If the FAT32 (boot) partition of your SD card is mounted to /media/sd, then you can install the boot files using

$ sudo make INSTALL_DIR=/media/sd install

Step 9: Compile the Linux kernel

Clone Xilinx’s fork of the Linux kernel and check out the tag corresponding to your Vivado version. Again, make sure your CROSS_COMPILE and ARCH environment variables are set to aarch64-linux-gnu- and arm64, respectively.

Run make xilinx_zynqmp_defconfig to generate a default config file for the ZCU102. You can optionally run make menuconfig (or make nconfig or make xconfig or any of the other config make targets) to configure the Linux kernel, but it’s fine to leave it at the default settings if you want.

Run make to start building the kernel. This step usually takes a while. Once complete, you will have a file called Image under arch/arm64/boot. The Image format is uncompressed and does not have a U-Boot header. If you want to boot this image using bootm in U-Boot, you must manually use the mkimage utility from U-Boot to wrap this image in a U-Boot header. However, U-Boot also has a booti command that allows us to use an uncompressed image with no header and this is, in fact, what the default bootcmd is set to use by the Xilinx U-Boot fork.

Copy the Image file to the FAT32 (boot) partition of your SD card.

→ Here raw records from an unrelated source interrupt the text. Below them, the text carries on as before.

-- pv_equiv track=rewrite | github.com/agairola/life-skills | skills/rental-prices/scripts/rental_prices.py | _filter_rents
-- ===== SOURCE A (Python) =====
-- def _filter_rents(rents: dict, prop_type: str, bedrooms: str | None) -> dict:
--     """Filter rents dict by property type and bedrooms."""
--     if prop_type == "all":
--         filtered = {}
--         for ptype in ("unit", "house"):
--             if ptype in rents:
--                 if bedrooms:
--                     key = f"{bedrooms}br"
--                     if key in rents[ptype]:
--                         filtered[ptype] = {key: rents[ptype][key]}
--                 else:
--                     filtered[ptype] = rents[ptype]
--         return filtered
--     else:
--         if prop_type not in rents:
--             return {}
--         if bedrooms:
--             key = f"{bedrooms}br"
--             if key in rents[prop_type]:
--                 return {prop_type: {key: rents[prop_type][key]}}
--             return {}
--         return {prop_type: rents[prop_type]}
-- ===== SOURCE B (Python) =====
-- def _filter_rents(rents: dict, prop_type: str, bedrooms: str | None) -> dict:
--     """Filter rents dict by property type and bedrooms."""
--     key = f"{bedrooms}br" if bedrooms else None
--     wanted = {}
--     for t, v in rents.items():
--         if t == prop_type or (prop_type == "all" and t in ("unit", "house")):
--             if key is None:
--                 wanted[t] = v
--             elif key in v:
--                 wanted[t] = {key: v[key]}
--     order = ("unit", "house") if prop_type == "all" else (prop_type,)
--     return {t: wanted[t] for t in order if t in wanted}
-- ===== Notes on version B (the rewrite author's own statement) =====
-- stated objective: alternative
-- what changed: Instead of probing the rents dict for each candidate property type with separate all/non-all branches, B makes one pass over all rents entries, narrowing each matching entry by bedrooms into an accumulator dict, and then emits the kept types in canonical order; Pre_ excludes association lists with duplicate type keys, which do not represent Python dicts and whose first-match lookup order is accidental.
import Mathlib
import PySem

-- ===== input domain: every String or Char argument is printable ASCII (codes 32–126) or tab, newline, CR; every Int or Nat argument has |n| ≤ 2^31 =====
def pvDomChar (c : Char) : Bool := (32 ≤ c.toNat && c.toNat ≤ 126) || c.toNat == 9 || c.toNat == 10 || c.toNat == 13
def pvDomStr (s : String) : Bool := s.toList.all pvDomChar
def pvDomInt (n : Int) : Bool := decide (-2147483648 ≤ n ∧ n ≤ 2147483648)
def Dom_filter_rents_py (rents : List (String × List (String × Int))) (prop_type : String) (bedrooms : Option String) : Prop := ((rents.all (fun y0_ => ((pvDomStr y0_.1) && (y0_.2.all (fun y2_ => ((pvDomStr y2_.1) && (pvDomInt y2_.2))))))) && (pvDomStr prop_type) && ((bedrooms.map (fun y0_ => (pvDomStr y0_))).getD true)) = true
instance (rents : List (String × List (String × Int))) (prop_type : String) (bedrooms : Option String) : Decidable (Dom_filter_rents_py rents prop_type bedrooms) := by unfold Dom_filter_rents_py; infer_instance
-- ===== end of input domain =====

-- B replaces A's per-type probing (two branches with separate dict lookups) by one scan over
-- all rents entries into an accumulator, then emits the kept types in canonical order (alternative).
-- ===== PORT A =====
-- Python truthiness of `bedrooms` (None and "" are falsy)
def pvBedTruthy (bedrooms : Option String) : Bool :=
  match bedrooms with
  | none => false
  | some s => !(s == "")

def filter_rents_py (rents : List (String × List (String × Int))) (prop_type : String) (bedrooms : Option String) : List (String × List (String × Int)) :=
  if prop_type == "all" then
    (List.foldl (fun (filtered : PySem.Dict String (List (String × Int))) ptype =>
      match (PySem.Dict.mk rents).get? ptype with
      | none => filtered
      | some v =>
        if pvBedTruthy bedrooms then
          let key := bedrooms.getD "" ++ "br"
          match (PySem.Dict.mk v).get? key with
          | some x => filtered.insert ptype [(key, x)]
          | none => filtered
        else
          filtered.insert ptype v) PySem.Dict.empty ["unit", "house"]).items
  else
    match (PySem.Dict.mk rents).get? prop_type with
    | none => []
    | some v =>
      if pvBedTruthy bedrooms then
        let key := bedrooms.getD "" ++ "br"
        match (PySem.Dict.mk v).get? key with
        | some x => [(prop_type, [(key, x)])]
        | none => []
      else
        [(prop_type, v)]

-- ===== PORT B =====
-- `key = f"{bedrooms}br" if bedrooms else None`
def pvKey (bedrooms : Option String) : Option String :=
  match bedrooms with
  | none => none
  | some s => if s == "" then none else some (s ++ "br")

-- the loop's entry test: `t == prop_type or (prop_type == "all" and t in ("unit","house"))`
def pvCond (t prop_type : String) : Bool :=
  t == prop_type || (prop_type == "all" && (t == "unit" || t == "house"))

-- the narrowed value stored for a kept entry: `v` if key is None, `{key: v[key]}` if key in v, nothing otherwise
def pvNarrow (key : Option String) (v : List (String × Int)) : Option (List (String × Int)) :=
  match key with
  | none => some v
  | some k => ((PySem.Dict.mk v).get? k).map (fun x => [(k, x)])

-- one iteration of `for t, v in rents.items(): ...`
def pvStep (prop_type : String) (key : Option String)
    (w : PySem.Dict String (List (String × Int))) (p : String × List (String × Int)) :
    PySem.Dict String (List (String × Int)) :=
  if pvCond p.1 prop_type then
    match pvNarrow key p.2 with
    | some nv => w.insert p.1 nv
    | none => w
  else w

def filter_rents_py_alt (rents : List (String × List (String × Int))) (prop_type : String) (bedrooms : Option String) : List (String × List (String × Int)) :=
  let key := pvKey bedrooms
  let wanted := rents.foldl (pvStep prop_type key) PySem.Dict.empty
  let order := if prop_type == "all" then ["unit", "house"] else [prop_type]
  order.filterMap (fun t => (wanted.get? t).map (fun v => (t, v)))

-- ===== PRECONDITION & SPEC =====
-- Pre_ excludes association lists with duplicate type keys: those do not represent a Python dict
-- (dict keys are unique), and which duplicate wins is an accident of the assoc-list reading.
def Pre_filter_rents_py (rents : List (String × List (String × Int))) (prop_type : String) (bedrooms : Option String) : Prop :=
  (rents.map Prod.fst).Nodup
instance (rents : List (String × List (String × Int))) (prop_type : String) (bedrooms : Option String) : Decidable (Pre_filter_rents_py rents prop_type bedrooms) := by unfold Pre_filter_rents_py; infer_instance

def pvWitness_filter_rents_py : (List (String × List (String × Int))) × String × Option String :=
  ([("unit", [("2br", 1200)]), ("house", [("3br", 2000)])], "all", some "2")

def Spec_filter_rents_py (rents : List (String × List (String × Int))) (prop_type : String) (bedrooms : Option String) (out : List (String × List (String × Int))) : Prop := out = filter_rents_py_alt rents prop_type bedrooms
instance (rents : List (String × List (String × Int))) (prop_type : String) (bedrooms : Option String) (out : List (String × List (String × Int))) : Decidable (Spec_filter_rents_py rents prop_type bedrooms out) := by unfold Spec_filter_rents_py; infer_instance

-- ===== CLAIM =====
def Claim_equal_filter_rents_py : Prop := ∀ (rents : List (String × List (String × Int))) (prop_type : String) (bedrooms : Option String), Dom_filter_rents_py rents prop_type bedrooms → Pre_filter_rents_py rents prop_type bedrooms → Spec_filter_rents_py rents prop_type bedrooms (filter_rents_py rents prop_type bedrooms)

-- ===== LEMMAS AND PROOFS =====

-- what B's accumulator holds for key t after the scan, in terms of first-match lookup in rents
lemma get?_foldl_pvStep (prop_type : String) (key : Option String)
    (rents : List (String × List (String × Int))) (hnd : (rents.map Prod.fst).Nodup)
    (w : PySem.Dict String (List (String × Int))) (t : String) :
    (rents.foldl (pvStep prop_type key) w).get? t =
      match (PySem.Dict.mk rents).get? t with
      | none => w.get? t
      | some v =>
        if pvCond t prop_type then
          match pvNarrow key v with
          | some nv => some nv
          | none => w.get? t
        else w.get? t := by
  induction rents generalizing w with
  | nil => simp [PySem.Dict.get?]
  | cons hd tl ih =>
    obtain ⟨t0, v0⟩ := hd
    simp only [List.map_cons, List.nodup_cons] at hnd
    simp only [List.foldl_cons]
    rw [ih hnd.2]
    rw [PySem.Dict.get?_mk_cons]
    by_cases h : t0 = t
    · subst h
      have hnone : (PySem.Dict.mk tl).get? t0 = none := by
        rw [PySem.Dict.get?_eq_none_iff_not_mem_keys]
        simpa using hnd.1
      rw [hnone]
      simp only [BEq.rfl, if_true]
      unfold pvStep
      by_cases hc : pvCond t0 prop_type
      · simp only [hc, if_true]
        cases hn : pvNarrow key v0 with
        | none => simp
        | some nv => simp [PySem.Dict.get?_insert_self]
      · simp [hc]
    · have hne : (t0 == t) = false := by simp [h]
      rw [hne]
      simp only [Bool.false_eq_true, if_false]
      have hw : (pvStep prop_type key w (t0, v0)).get? t = w.get? t := by
        unfold pvStep
        by_cases hc : pvCond t0 prop_type
        · simp only [hc, if_true]
          cases hn : pvNarrow key (t0, v0).2 with
          | none => rfl
          | some nv => exact PySem.Dict.get?_insert_of_ne _ _ (fun he => h he.symm)
        · simp [hc]
      rw [hw]

-- relate A's truthiness test and key to B's pvKey
lemma pvKey_none_iff (bedrooms : Option String) :
    pvKey bedrooms = none ↔ pvBedTruthy bedrooms = false := by
  cases bedrooms with
  | none => simp [pvKey, pvBedTruthy]
  | some s => by_cases hs : s == "" <;> simp [pvKey, pvBedTruthy, hs]

lemma pvKey_some (bedrooms : Option String) (h : pvBedTruthy bedrooms = true) :
    pvKey bedrooms = some (bedrooms.getD "" ++ "br") := by
  cases bedrooms with
  | none => simp [pvBedTruthy] at h
  | some s =>
    by_cases hs : s == "" <;> simp [pvKey, pvBedTruthy, hs] at h ⊢

lemma get?_mk_nil (t : String) :
    (PySem.Dict.mk ([] : List (String × List (String × Int)))).get? t = none := rfl

-- ===== VERDICT =====
theorem filter_rents_py_spec : Claim_equal_filter_rents_py := by
  intro rents prop_type bedrooms _ hpre
  unfold Spec_filter_rents_py filter_rents_py filter_rents_py_alt
  by_cases hall : prop_type == "all" <;>
    simp only [hall, if_true, Bool.false_eq_true, if_false]
  · -- prop_type == "all"
    have hpt : prop_type = "all" := by simpa using hall
    subst hpt
    have hu := get?_foldl_pvStep "all" (pvKey bedrooms) rents hpre PySem.Dict.empty "unit"
    have hh := get?_foldl_pvStep "all" (pvKey bedrooms) rents hpre PySem.Dict.empty "house"
    cases hbt : pvBedTruthy bedrooms with
    | false =>
      have hk : pvKey bedrooms = none := (pvKey_none_iff bedrooms).mpr hbt
      cases hgu : (PySem.Dict.mk rents).get? "unit" <;>
      cases hgh : (PySem.Dict.mk rents).get? "house" <;>
      (try simp [hgu, hgh, hbt, hk, pvCond, pvNarrow, PySem.Dict.empty, PySem.Dict.get?_empty, get?_mk_nil] at hu hh) <;>
          simp [List.foldl, List.filterMap, hgu, hgh, hu, hh, hbt, hk, pvCond, pvNarrow,
            PySem.Dict.insert, PySem.Dict.contains, PySem.Dict.items, PySem.Dict.empty,
            PySem.Dict.get?_empty, get?_mk_nil]
    | true =>
      have hk : pvKey bedrooms = some (bedrooms.getD "" ++ "br") := pvKey_some bedrooms hbt
      cases hgu : (PySem.Dict.mk rents).get? "unit" with
      | none =>
        cases hgh : (PySem.Dict.mk rents).get? "house" with
        | none =>
          (try simp [hgu, hgh, hbt, hk, pvCond, pvNarrow, PySem.Dict.empty, PySem.Dict.get?_empty, get?_mk_nil] at hu hh) <;>
          simp [List.foldl, List.filterMap, hgu, hgh, hu, hh, hbt, hk, pvCond, pvNarrow,
            PySem.Dict.insert, PySem.Dict.contains, PySem.Dict.items, PySem.Dict.empty,
            PySem.Dict.get?_empty, get?_mk_nil]
        | some vh =>
          cases hkh : (PySem.Dict.mk vh).get? (bedrooms.getD "" ++ "br") <;>
          (try simp [hgu, hgh, hkh, hbt, hk, pvCond, pvNarrow, PySem.Dict.empty, PySem.Dict.get?_empty, get?_mk_nil] at hu hh) <;>
          simp [List.foldl, List.filterMap, hgu, hgh, hkh, hu, hh, hbt, hk, pvCond, pvNarrow,
            PySem.Dict.insert, PySem.Dict.contains, PySem.Dict.items, PySem.Dict.empty,
            PySem.Dict.get?_empty, get?_mk_nil]
      | some vu =>
        cases hgh : (PySem.Dict.mk rents).get? "house" with
        | none =>
          cases hku : (PySem.Dict.mk vu).get? (bedrooms.getD "" ++ "br") <;>
          (try simp [hgu, hgh, hku, hbt, hk, pvCond, pvNarrow, PySem.Dict.empty, PySem.Dict.get?_empty, get?_mk_nil] at hu hh) <;>
          simp [List.foldl, List.filterMap, hgu, hgh, hku, hu, hh, hbt, hk, pvCond, pvNarrow,
            PySem.Dict.insert, PySem.Dict.contains, PySem.Dict.items, PySem.Dict.empty,
            PySem.Dict.get?_empty, get?_mk_nil]
        | some vh =>
          cases hku : (PySem.Dict.mk vu).get? (bedrooms.getD "" ++ "br") <;>
          cases hkh : (PySem.Dict.mk vh).get? (bedrooms.getD "" ++ "br") <;>
          (try simp [hgu, hgh, hku, hkh, hbt, hk, pvCond, pvNarrow, PySem.Dict.empty, PySem.Dict.get?_empty, get?_mk_nil] at hu hh) <;>
          simp [List.foldl, List.filterMap, hgu, hgh, hku, hkh, hu, hh, hbt, hk, pvCond, pvNarrow,
            PySem.Dict.insert, PySem.Dict.contains, PySem.Dict.items, PySem.Dict.empty,
            PySem.Dict.get?_empty, get?_mk_nil]
  · -- prop_type ≠ "all"
    have hp := get?_foldl_pvStep prop_type (pvKey bedrooms) rents hpre PySem.Dict.empty prop_type
    cases hbt : pvBedTruthy bedrooms with
    | false =>
      have hk : pvKey bedrooms = none := (pvKey_none_iff bedrooms).mpr hbt
      cases hg : (PySem.Dict.mk rents).get? prop_type <;>
      (try simp [hg, hbt, hk, pvCond, pvNarrow, PySem.Dict.empty, PySem.Dict.get?_empty, get?_mk_nil] at hp) <;>
        simp [List.filterMap, hall, hg, hp, hbt, hk, pvCond, pvNarrow, PySem.Dict.empty,
          PySem.Dict.get?_empty, get?_mk_nil]
    | true =>
      have hk : pvKey bedrooms = some (bedrooms.getD "" ++ "br") := pvKey_some bedrooms hbt
      cases hg : (PySem.Dict.mk rents).get? prop_type with
      | none =>
        (try simp [hg, hbt, hk, pvCond, pvNarrow, PySem.Dict.empty, PySem.Dict.get?_empty, get?_mk_nil] at hp) <;>
        simp [List.filterMap, hall, hg, hp, hbt, hk, pvCond, pvNarrow, PySem.Dict.empty,
          PySem.Dict.get?_empty, get?_mk_nil]
      | some v =>
        cases hkv : (PySem.Dict.mk v).get? (bedrooms.getD "" ++ "br") <;>
        (try simp [hg, hkv, hbt, hk, pvCond, pvNarrow, PySem.Dict.empty, PySem.Dict.get?_empty, get?_mk_nil] at hp) <;>
        simp [List.filterMap, hall, hg, hkv, hp, hbt, hk, pvCond, pvNarrow, PySem.Dict.empty,
          PySem.Dict.get?_empty, get?_mk_nil]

Step 10: Find or create a file system

There are a thousand and one ways to procure a file system for Linux, so do whatever works for you. If you want just a minimal Debian or Ubuntu file system, you can download one from eewiki.

You can also use a tool like buildroot or Yocto Linux to generate a customized file system for your specific application.

If your development machine is running a Debian-based distribution (such as Ubuntu) and you also want to use a Debian-based distribution on your board, you can use a tool called debootstrap. To create a Debian-based root file system, use the process outlined here.

However you get it, install the file system to the ext4 partition of your SD card.

Step 12: Boot Linux

We’re finally there! Put your SD card into your device and make sure the boot pins are set to boot from SD card mode (see ZCU102 User Guide in the section titled “MPSoC Device Configuration”). Set up your serial console to listen to interface 0 (on Linux this is /dev/ttyUSB0, on Windows it’s Silicon Labs USB to UART Bridge: Interface 0) and turn on the device. You should see the FSBL debug statements going through each of the partitions of the BOOT.bin. The FSBL will first program the FPGA with the bitstream, then load the ARM Trusted Firmware, finally followed by U-Boot. If everything is done correctly, U-Boot should then start booting Linux (assuming you don’t interrupt the autoboot process).

In the 2019.1 version of Xilinx’s U-Boot fork the default $bootcmd has been changed. As of this update, this new default command does not work for me, but you can revert the $bootcmd to its old value by running the following from the U-Boot prompt:

ZynqMP> setenv bootcmd "run sdboot"
ZynqMP> saveenv

Note that using run sdboot is technically deprecated (you will see a message in the console saying as much), so this should only be a temporary stopgap.

And that’s it! From here, everything else is just configuration and the hardest part is out of the way.